The eastern small-footed bat is listed as endangered by the IUCN. Many states in the US in which the bat resides have begun listing it as threatened, and have begun conservation efforts in order to improve its numbers. In Canada, eastern small-footed bats are considered endangered in Ontario, and "threatened or vulnerable" in Quebec. The species is not protected under the US Endangered Species Act, but was a former C2 candidate for listing prior to the abolishment of that category by the U.S. Fish and Wildlife service in 1996. Some states (e.g. Pennsylvania) have given the species legal protection while others have recognized its apparently low numbers and consider the eastern small-footed bat a species of concern. In the report Species of Special Concern in Pennsylvania, the Pennsylvania Biological Survey assigned Myotis leibii the status of "threatened". Other states, such as Virginia, are currently working to get the eastern small-footed Myotis legal protection. Despite these efforts not many conservation projects have been initiated to help the species.
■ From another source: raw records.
-- pv_equiv track=rewrite | github.com/nermadie/CodeForces_Solutions | Hello2024/prob02.py | solve
-- ===== SOURCE A (Python) =====
-- def solve(n, s):
--     count_plus = 0
--     count_minus = 0
--     for i in s:
--         if i == "+":
--             count_plus += 1
--         else:
--             count_minus += 1
--     return abs(count_plus - count_minus)
-- ===== SOURCE B (Python) =====
-- def solve(n, s):
--     # divide-and-conquer signed balance: each char contributes +1 if '+', -1 otherwise;
--     # halve the index interval, sum the two halves, return abs of the total.
--     def bal(lo, hi):
--         if hi - lo == 1:
--             return 1 if s[lo] == "+" else -1
--         if hi == lo:
--             return 0
--         mid = (lo + hi) // 2
--         return bal(lo, mid) + bal(mid, hi)
--     return abs(bal(0, len(s)))
-- ===== Notes on version B (the rewrite author's own statement) =====
-- stated objective: alternative
-- what changed: Replaces A's linear two-counter loop with a divide-and-conquer recursion over index intervals that sums a single signed +/-1 balance per character and returns its absolute value.
import Mathlib
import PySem

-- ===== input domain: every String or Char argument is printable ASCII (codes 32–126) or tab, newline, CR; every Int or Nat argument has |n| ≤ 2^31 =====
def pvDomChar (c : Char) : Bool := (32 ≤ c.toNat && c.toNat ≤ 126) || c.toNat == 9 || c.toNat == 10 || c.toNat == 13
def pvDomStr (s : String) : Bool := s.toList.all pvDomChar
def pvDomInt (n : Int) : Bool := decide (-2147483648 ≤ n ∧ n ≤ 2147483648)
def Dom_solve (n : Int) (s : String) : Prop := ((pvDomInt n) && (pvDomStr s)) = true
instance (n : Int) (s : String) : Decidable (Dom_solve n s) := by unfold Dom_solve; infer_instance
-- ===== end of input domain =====

-- B replaces A's linear two-counter loop with a divide-and-conquer recursion summing one signed ±1 balance: an alternative decomposition, not faster.

-- ===== PORT A =====
-- literal port of A: one pass over s, two counters, abs of their difference
def solve (n : Int) (s : String) : Int :=
  let st := s.toList.foldl
    (fun (p : Int × Int) i => if i == '+' then (p.1 + 1, p.2) else (p.1, p.2 + 1)) (0, 0)
  |st.1 - st.2|

-- ===== PORT B =====
-- literal port of B's inner bal(lo, hi); indices are Nat (always 0 ≤ lo ≤ hi on every call);
-- s[lo] is in range whenever hi ≤ len s, ported as getD (exact there)
-- (Python's second guard is `hi == lo`; stated as `hi ≤ lo` only so the function is total —
-- identical on every reachable call, which has lo ≤ hi; mid = (lo + hi) // 2 is inlined)
def balGo (l : List Char) (lo hi : Nat) : Int :=
  if hi - lo = 1 then (if l.getD lo ' ' == '+' then 1 else -1)
  else if hi ≤ lo then 0
  else balGo l lo ((lo + hi) / 2) + balGo l ((lo + hi) / 2) hi
termination_by hi - lo
decreasing_by all_goals omega

def solve_alt (n : Int) (s : String) : Int :=
  |balGo s.toList 0 s.toList.length|

-- ===== PRECONDITION & SPEC =====
def Spec_solve (n : Int) (s : String) (out : Int) : Prop := out = solve_alt n s
instance (n : Int) (s : String) (out : Int) : Decidable (Spec_solve n s out) := by unfold Spec_solve; infer_instance

-- ===== CLAIM (what is proved, stated in full; the proofs are below) =====
def Claim_equal_solve : Prop := ∀ (n : Int) (s : String), Dom_solve n s → Spec_solve n s (solve n s)

-- ===== LEMMAS AND PROOFS =====

-- A's pair-fold computed in closed form
theorem solve_foldl_closed (l : List Char) (a b : Int) :
    l.foldl (fun (p : Int × Int) i => if i == '+' then (p.1 + 1, p.2) else (p.1, p.2 + 1)) (a, b)
      = (a + l.count '+', b + (l.length - l.count '+' : Int)) := by
  induction l generalizing a b with
  | nil => simp
  | cons h t ih =>
      by_cases hc : h = '+'
      · subst hc
        simp only [List.foldl_cons, beq_self_eq_true, if_true]
        rw [ih]
        simp [Prod.ext_iff]
        omega
      · rw [List.foldl_cons]
        rw [if_neg (by simp [hc])]
        rw [ih]
        simp [hc, Prod.ext_iff]
        omega

-- B's interval recursion computed in closed form: 2·(count of '+' in s[lo:hi]) − (hi − lo)
theorem balGo_closed (l : List Char) (lo hi : Nat) (hlo : lo ≤ hi) (hhi : hi ≤ l.length) :
    balGo l lo hi = 2 * (((l.drop lo).take (hi - lo)).count '+' : Int) - ((hi : Int) - lo) := by
  by_cases h1 : hi - lo = 1
  · have hlt : lo < l.length := by omega
    have hsl : (l.drop lo).take (hi - lo) = [l[lo]] := by
      rw [h1, List.drop_eq_getElem_cons hlt, List.take_succ_cons, List.take_zero]
    rw [balGo, if_pos h1, hsl, List.getD_eq_getElem l ' ' hlt]
    have hhl : (hi : Int) = (lo : Int) + 1 := by omega
    by_cases hc : l[lo] = '+'
    · simp [hc, hhl]
    · simp [hc, hhl]
  · by_cases h0 : hi ≤ lo
    · have he : hi = lo := by omega
      rw [balGo, if_neg h1, if_pos h0]
      simp [he]
    · rw [balGo, if_neg h1, if_neg h0]
      have hmid1 : lo < (lo + hi) / 2 := by omega
      have hmid2 : (lo + hi) / 2 < hi := by omega
      rw [balGo_closed l lo ((lo + hi) / 2) (by omega) (by omega),
          balGo_closed l ((lo + hi) / 2) hi (by omega) hhi]
      have hsplit : (l.drop lo).take (hi - lo)
          = (l.drop lo).take ((lo + hi) / 2 - lo) ++ (l.drop ((lo + hi) / 2)).take (hi - (lo + hi) / 2) := by
        have h2 : hi - lo = ((lo + hi) / 2 - lo) + (hi - (lo + hi) / 2) := by omega
        have h3 : lo + ((lo + hi) / 2 - lo) = (lo + hi) / 2 := by omega
        rw [h2, List.take_add, List.drop_drop, h3]
      rw [hsplit, List.count_append]
      push_cast
      ring
termination_by hi - lo
decreasing_by all_goals omega

-- ===== VERDICT (by name: the statement is the Claim_ definition above) =====
theorem solve_spec : Claim_equal_solve := by
  intro n s _
  unfold Spec_solve solve solve_alt
  rw [solve_foldl_closed, balGo_closed s.toList 0 s.toList.length (Nat.zero_le _) le_rfl]
  simp only [List.drop_zero, Nat.sub_zero, List.take_length, Nat.cast_zero, sub_zero]
  have hle : (s.toList.count '+' : Int) ≤ s.toList.length := by
    exact_mod_cast List.count_le_length
  have : (0 : Int) + s.toList.count '+' - (0 + ((s.toList.length : Int) - s.toList.count '+'))
      = 2 * (s.toList.count '+' : Int) - s.toList.length := by ring
  rw [this]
Due to their cryptic hibernation patterns, and the lack of information regarding their spring and summer roosting sites, meaningful conservation efforts are difficult. The species will not usually use bat boxes like many other bat species, so construction of bat boxes is not an appropriate action to mitigate against habitat disturbance issues. However, the species is known to roost in man-made rocky habitats such as road cuts and rip-rap embankments, suggesting it should be possible to create roost sites for conservation purposes.

==Longevity==
The eastern small-footed bat has been recorded living up to the age of 12 years. Adult survival in this species appears to be slightly higher than that of other species in the Myotis genus.